The problem involves tracking the frequency of IDs in a collection that changes over time. You have two integer arrays, nums and freq, of equal length n. Each element in nums represents an ID, and the corresponding element in freq indicates how many times that ID should be added to or removed from the collection at each step.

Addition of IDs: If freq[i] is positive, it means freq[i] IDs with the value nums[i] are added to the collection at step i.
Removal of IDs: If freq[i] is negative, it means -freq[i] IDs with the value nums[i] are removed from the collection at step i.

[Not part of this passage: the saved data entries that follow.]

-- pv_equiv track=rewrite | github.com/ev-25889/astroCalc | astrocalc/main/convert.py | get_num_of_birthday
-- ===== SOURCE A (Python) =====
-- def get_num_of_birthday(birthday):
--     summa = 0
--     for i in range(len(birthday)):
--         if birthday[i] in '123456789':
--             summa += int(birthday[i])
--     while summa > 22:
--         summa -= 22
--     return summa
-- ===== SOURCE B (Python) =====
-- def get_num_of_birthday(birthday):
--     summa = sum(int(c) for c in birthday if c in '123456789')
--     return 0 if summa == 0 else (summa - 1) % 22 + 1
-- ===== Notes on version B (the rewrite author's own statement) =====
-- stated objective: simpler
-- what changed: The index loop and the repeated subtract-22 reduction loop are replaced by a filtered generator-sum over the characters followed by a single closed-form modular reduction (0 if the sum is 0, else (sum - 1) % 22 + 1).
import Mathlib
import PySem

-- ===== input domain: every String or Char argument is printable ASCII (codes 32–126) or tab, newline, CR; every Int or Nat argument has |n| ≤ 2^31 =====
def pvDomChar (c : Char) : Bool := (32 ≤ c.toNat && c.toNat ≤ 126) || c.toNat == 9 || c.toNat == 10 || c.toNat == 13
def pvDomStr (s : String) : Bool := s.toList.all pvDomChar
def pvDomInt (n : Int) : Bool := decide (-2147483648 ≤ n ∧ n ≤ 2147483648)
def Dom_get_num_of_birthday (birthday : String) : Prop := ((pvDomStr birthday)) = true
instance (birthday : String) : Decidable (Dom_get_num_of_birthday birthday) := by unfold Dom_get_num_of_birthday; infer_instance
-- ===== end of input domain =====

-- B replaces the index loop and the repeated 22-subtraction loop by a filtered sum and one closed-form modular reduction (simpler).


-- ===== PORT A =====
-- the 'while summa > 22: summa -= 22' loop
def pvReduceA (s : Int) : Int :=
  if 22 < s then pvReduceA (s - 22) else s
termination_by s.toNat
decreasing_by omega

-- 'c in "123456789"' is Python substring membership of the 1-char string;
-- int(c) for a guaranteed single digit char is exactly (c.toNat : Int) - 48.
def get_num_of_birthday (birthday : String) : Int :=
  let cs := birthday.toList
  let summa := (PySem.List.pyRange 0 (PySem.Str.len birthday) 1).foldl
    (fun summa j =>
      let c := PySem.List.pyGetD cs j ' '
      if PySem.Chars.isIn [c] ['1','2','3','4','5','6','7','8','9'] then
        summa + ((c.toNat : Int) - 48)
      else summa) 0
  pvReduceA summa

-- ===== PORT B =====
def get_num_of_birthday_alt (birthday : String) : Int :=
  let summa := ((birthday.toList.filter
      (fun c => PySem.Chars.isIn [c] ['1','2','3','4','5','6','7','8','9'])).map
      (fun c => ((c.toNat : Int) - 48))).sum
  if summa = 0 then 0 else PySem.Int.mod (summa - 1) 22 + 1

-- ===== PRECONDITION & SPEC =====
def Spec_get_num_of_birthday (birthday : String) (out : Int) : Prop := out = get_num_of_birthday_alt birthday
instance (birthday : String) (out : Int) : Decidable (Spec_get_num_of_birthday birthday out) := by unfold Spec_get_num_of_birthday; infer_instance

-- ===== CLAIM (what is proved, stated in full; the proofs are below) =====
def Claim_equal_get_num_of_birthday : Prop := ∀ (birthday : String), Dom_get_num_of_birthday birthday → Spec_get_num_of_birthday birthday (get_num_of_birthday birthday)

-- ===== LEMMAS AND PROOFS =====

-- A's accumulation loop computes B's filtered sum.
lemma foldl_if_eq_filter_sum (cs : List Char) (a : Int) :
    cs.foldl
      (fun summa c =>
        if PySem.Chars.isIn [c] ['1','2','3','4','5','6','7','8','9'] then
          summa + ((c.toNat : Int) - 48)
        else summa) a
    = a + ((cs.filter
        (fun c => PySem.Chars.isIn [c] ['1','2','3','4','5','6','7','8','9'])).map
        (fun c => ((c.toNat : Int) - 48))).sum := by
  induction cs generalizing a with
  | nil => simp
  | cons c cs ih =>
    simp only [List.foldl_cons, List.filter_cons]
    by_cases h : PySem.Chars.isIn [c] ['1','2','3','4','5','6','7','8','9'] = true
    · simp [h, ih]; ring
    · simp [h, ih]

lemma digit_ge_one {c : Char}
    (h : PySem.Chars.isIn [c] ['1','2','3','4','5','6','7','8','9'] = true) :
    1 ≤ ((c.toNat : Int) - 48) := by
  have hm : c ∈ ['1','2','3','4','5','6','7','8','9'] := by
    have := (PySem.Chars.isIn_iff_infix (sub := [c])
      (s := ['1','2','3','4','5','6','7','8','9'])).mp h
    exact this.subset (by simp)
  fin_cases hm <;> decide

lemma sum_nonneg_digits (cs : List Char) :
    0 ≤ ((cs.filter
        (fun c => PySem.Chars.isIn [c] ['1','2','3','4','5','6','7','8','9'])).map
        (fun c => ((c.toNat : Int) - 48))).sum := by
  induction cs with
  | nil => simp
  | cons c cs ih =>
    simp only [List.filter_cons]
    by_cases h : PySem.Chars.isIn [c] ['1','2','3','4','5','6','7','8','9'] = true
    · have := digit_ge_one h
      simp [h]; omega
    · simp [h, ih]

-- the subtraction loop is the closed-form reduction
lemma reduceA_closed : ∀ (n : Nat) (s : Int), s.toNat = n → 0 ≤ s →
    pvReduceA s = if s = 0 then 0 else (s - 1) % 22 + 1 := by
  intro n
  induction n using Nat.strong_induction_on with
  | _ n ih =>
    intro s hn hs
    rw [pvReduceA]
    by_cases h : 22 < s
    · have hrec := ih (s - 22).toNat (by omega) (s - 22) rfl (by omega)
      rw [if_pos h, hrec]
      by_cases hz : s - 22 = 0
      · simp [hz]; omega
      · rw [if_neg hz, if_neg (by omega)]
        omega
    · rw [if_neg h]
      by_cases hz : s = 0
      · simp [hz]
      · rw [if_neg hz]
        omega

-- ===== VERDICT (by name: the statement is the Claim_ definition above) =====
theorem get_num_of_birthday_spec : Claim_equal_get_num_of_birthday := by
  intro birthday _
  unfold Spec_get_num_of_birthday get_num_of_birthday get_num_of_birthday_alt
  simp only [PySem.Str.len_eq]
  rw [PySem.List.foldl_pyRange_zero_pyGetD' birthday.toList ' '
      (fun summa c =>
        if PySem.Chars.isIn [c] ['1','2','3','4','5','6','7','8','9'] then
          summa + ((c.toNat : Int) - 48)
        else summa) 0]
  rw [foldl_if_eq_filter_sum]
  set S := ((birthday.toList.filter
      (fun c => PySem.Chars.isIn [c] ['1','2','3','4','5','6','7','8','9'])).map
      (fun c => ((c.toNat : Int) - 48))).sum with hS
  have hpos : 0 ≤ S := sum_nonneg_digits _
  rw [zero_add, reduceA_closed S.toNat S rfl hpos,
      PySem.Int.mod_eq_emod_of_pos (by norm_num)]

Return an array ans of length n, where ans[i] represents the count of the most frequent ID in the collection after the i^th step. If the collection is empty at any step, ans[i] should be 0 for that step.

Example 1:

Input: nums = [2,3,2,1], freq = [3,2,-3,1]

Output: [3,3,2,2]

Explanation:

After step 0, we have 3 IDs with the value of 2. So ans[0] = 3.
After step 1, we have 3 IDs with the value of 2 and 2 IDs with the value of 3. So ans[1] = 3.
After step 2, we have 2 IDs with the value of 3. So ans[2] = 2.
After step 3, we have 2 IDs with the value of 3 and 1 ID with the value of 1. So ans[3] = 2.

Example 2:

Input: nums = [5,5,3], freq = [2,-2,1]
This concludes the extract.